-- the groupby scan of a sorted list is Counter-of-the-good-keys in first-occurrence order
lemma pv_group_eq (S : List String) (hS : S.Pairwise (· ≤ ·)) :
    pvGroup S
    = (PySem.Set.ofList (S.filter pvGood)).map
        (fun k => (k, ((S.filter pvGood).count k : Int))) := by
  induction S using pvGroup.induct with
  | case1 => simp [pvGroup]
  | case2 x xs ih =>
    rw [pvGroup]
    set run := xs.takeWhile (fun y => y == x) with hrun
    set rest := xs.dropWhile (fun y => y == x) with hrest
    have hxs : run ++ rest = xs := List.takeWhile_append_dropWhile
    have hrunx : ∀ y ∈ run, y = x := fun y hy => by
      have := List.mem_takeWhile_imp hy
      exact eq_of_beq this
    have hxle : ∀ y ∈ xs, x ≤ y := fun y hy => List.rel_of_pairwise_cons hS hy
    have hrestlt : ∀ y ∈ rest, x < y := by
      intro y hy
      rcases hr : rest with _ | ⟨h, t'⟩
      · rw [hr] at hy; simp at hy
      · have hhx : (h == x) = false := by
          have := List.head_dropWhile_not (fun y => y == x) (l := xs) (by rw [← hrest, hr]; simp)
          simpa [← hrest, hr] using this
        have hhne : h ≠ x := by simpa using hhx
        have hhmem : h ∈ xs := (List.dropWhile_sublist _).mem (by rw [← hrest, hr]; simp)
        have hxh : x < h := lt_of_le_of_ne (hxle h hhmem) (Ne.symm hhne)
        have hpw : rest.Pairwise (· ≤ ·) :=
          List.Pairwise.sublist (List.dropWhile_sublist _) (List.Pairwise.of_cons hS)
        rw [hr] at hy
        rcases List.mem_cons.mp hy with rfl | hy'
        · exact hxh
        · have : h ≤ y := by
            have := hpw; rw [hr] at this
            exact List.rel_of_pairwise_cons this hy'
          exact lt_of_lt_of_le hxh this
    have hxnr : x ∉ rest := fun hx => lt_irrefl x (hrestlt x hx)
    have hpwrest : rest.Pairwise (· ≤ ·) :=
      List.Pairwise.sublist (List.dropWhile_sublist _) (List.Pairwise.of_cons hS)
    have ih' := ih hpwrest
    have hgfold : (x.toList.all fun c => !PySem.Str.isIn (String.ofList [c]) "YNWRBHVSKDMU") = pvGood x := rfl
    rw [hgfold]
    set R := rest.filter pvGood with hR
    have hxnR : x ∉ R := fun hx => hxnr (List.mem_of_mem_filter hx)
    have hfilter : (x :: xs).filter pvGood
        = (if pvGood x then x :: run else []) ++ R := by
      rw [← hxs, ← List.cons_append, List.filter_append, hR]
      congr 1
      by_cases hg : pvGood x
      · rw [if_pos hg, List.filter_eq_self.mpr]
        intro y hy
        rcases List.mem_cons.mp hy with rfl | hy'
        · exact hg
        · rw [hrunx y hy']; exact hg
      · rw [if_neg hg, List.filter_eq_nil_iff.mpr]
        intro y hy
        rcases List.mem_cons.mp hy with rfl | hy'
        · simpa using hg
        · rw [hrunx y hy']; simpa using hg
    by_cases hg : pvGood x
    · rw [if_pos hg, hfilter, if_pos hg, ih']
      rw [show x :: run ++ R = x :: (run ++ R) from rfl]
      rw [pv_ofList_run x run R hrunx hxnR]
      rw [List.map_cons, List.singleton_append]
      congr 1
      · -- head pair: count of x is 1 + run.length
        have hcx : (x :: (run ++ R)).count x = 1 + run.length := by
          rw [List.count_cons_self, List.count_append,
            List.count_eq_zero.mpr hxnR,
            List.count_eq_length.mpr (fun y hy => ((hrunx y hy).symm : x = y))]
          omega
        rw [hcx]
        norm_cast
      · -- tail pairs: counts of keys ≠ x are untouched by the run
        apply List.map_congr_left
        intro k hk
        have hkR : k ∈ R := (PySem.Set.mem_ofList R k).mp hk
        have hkx : k ≠ x := by
          intro h; exact hxnR (h ▸ hkR)
        have h0 : run.count k = 0 :=
          List.count_eq_zero.mpr (fun hkrun => hkx (hrunx k hkrun))
        have : (x :: (run ++ R)).count k = R.count k := by
          simp [List.count_append, h0, Ne.symm hkx]
        rw [this]
    · rw [if_neg hg, List.nil_append, hfilter, if_neg hg, List.nil_append, ih']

● ● ● ● ●

**What the exercise asks:** Reproduce the material in full. Keep it identical to the original.

**Output of the exercise:**
-- the groupby scan of a sorted list is Counter-of-the-good-keys in first-occurrence order
lemma pv_group_eq (S : List String) (hS : S.Pairwise (· ≤ ·)) :
    pvGroup S
    = (PySem.Set.ofList (S.filter pvGood)).map
        (fun k => (k, ((S.filter pvGood).count k : Int))) := by
  induction S using pvGroup.induct with
  | case1 => simp [pvGroup]
  | case2 x xs ih =>
    rw [pvGroup]
    set run := xs.takeWhile (fun y => y == x) with hrun
    set rest := xs.dropWhile (fun y => y == x) with hrest
    have hxs : run ++ rest = xs := List.takeWhile_append_dropWhile
    have hrunx : ∀ y ∈ run, y = x := fun y hy => by
      have := List.mem_takeWhile_imp hy
      exact eq_of_beq this
    have hxle : ∀ y ∈ xs, x ≤ y := fun y hy => List.rel_of_pairwise_cons hS hy
    have hrestlt : ∀ y ∈ rest, x < y := by
      intro y hy
      rcases hr : rest with _ | ⟨h, t'⟩
      · rw [hr] at hy; simp at hy
      · have hhx : (h == x) = false := by
          have := List.head_dropWhile_not (fun y => y == x) (l := xs) (by rw [← hrest, hr]; simp)
          simpa [← hrest, hr] using this
        have hhne : h ≠ x := by simpa using hhx
        have hhmem : h ∈ xs := (List.dropWhile_sublist _).mem (by rw [← hrest, hr]; simp)
        have hxh : x < h := lt_of_le_of_ne (hxle h hhmem) (Ne.symm hhne)
        have hpw : rest.Pairwise (· ≤ ·) :=
          List.Pairwise.sublist (List.dropWhile_sublist _) (List.Pairwise.of_cons hS)
        rw [hr] at hy
        rcases List.mem_cons.mp hy with rfl | hy'
        · exact hxh
        · have : h ≤ y := by
            have := hpw; rw [hr] at this
            exact List.rel_of_pairwise_cons this hy'
          exact lt_of_lt_of_le hxh this
    have hxnr : x ∉ rest := fun hx => lt_irrefl x (hrestlt x hx)
    have hpwrest : rest.Pairwise (· ≤ ·) :=
      List.Pairwise.sublist (List.dropWhile_sublist _) (List.Pairwise.of_cons hS)
    have ih' := ih hpwrest
    have hgfold : (x.toList.all fun c => !PySem.Str.isIn (String.ofList [c]) "YNWRBHVSKDMU") = pvGood x := rfl
    rw [hgfold]
    set R := rest.filter pvGood with hR
    have hxnR : x ∉ R := fun hx => hxnr (List.mem_of_mem_filter hx)
    have hfilter : (x :: xs).filter pvGood
        = (if pvGood x then x :: run else []) ++ R := by
      rw [← hxs, ← List.cons_append, List.filter_append, hR]
      congr 1
      by_cases hg : pvGood x
      · rw [if_pos hg, List.filter_eq_self.mpr]
        intro y hy
        rcases List.mem_cons.mp hy with rfl | hy'
        · exact hg
        · rw [hrunx y hy']; exact hg
      · rw [if_neg hg, List.filter_eq_nil_iff.mpr]
        intro y hy
        rcases List.mem_cons.mp hy with rfl | hy'
        · simpa using hg
        · rw [hrunx y hy']; simpa using hg
    by_cases hg : pvGood x
    · rw [if_pos hg, hfilter, if_pos hg, ih']
      rw [show x :: run ++ R = x :: (run ++ R) from rfl]
      rw [pv_ofList_run x run R hrunx hxnR]
      rw [List.map_cons, List.singleton_append]
      congr 1
      · -- head pair: count of x is 1 + run.length
        have hcx : (x :: (run ++ R)).count x = 1 + run.length := by
          rw [List.count_cons_self, List.count_append,
            List.count_eq_zero.mpr hxnR,
            List.count_eq_length.mpr (fun y hy => ((hrunx y hy).symm : x = y))]
          omega
        rw [hcx]
        norm_cast
      · -- tail pairs: counts of keys ≠ x are untouched by the run
        apply List.map_congr_left
        intro k hk
        have hkR : k ∈ R := (PySem.Set.mem_ofList R k).mp hk
        have hkx : k ≠ x := by
          intro h; exact hxnR (h ▸ hkR)
        have h0 : run.count k = 0 :=
          List.count_eq_zero.mpr (fun hkrun => hkx (hrunx k hkrun))
        have : (x :: (run ++ R)).count k = R.count k := by
          simp [List.count_append, h0, Ne.symm hkx]
        rw [this]
    · rw [if_neg hg, List.nil_append, hfilter, if_neg hg, List.nil_append, ih']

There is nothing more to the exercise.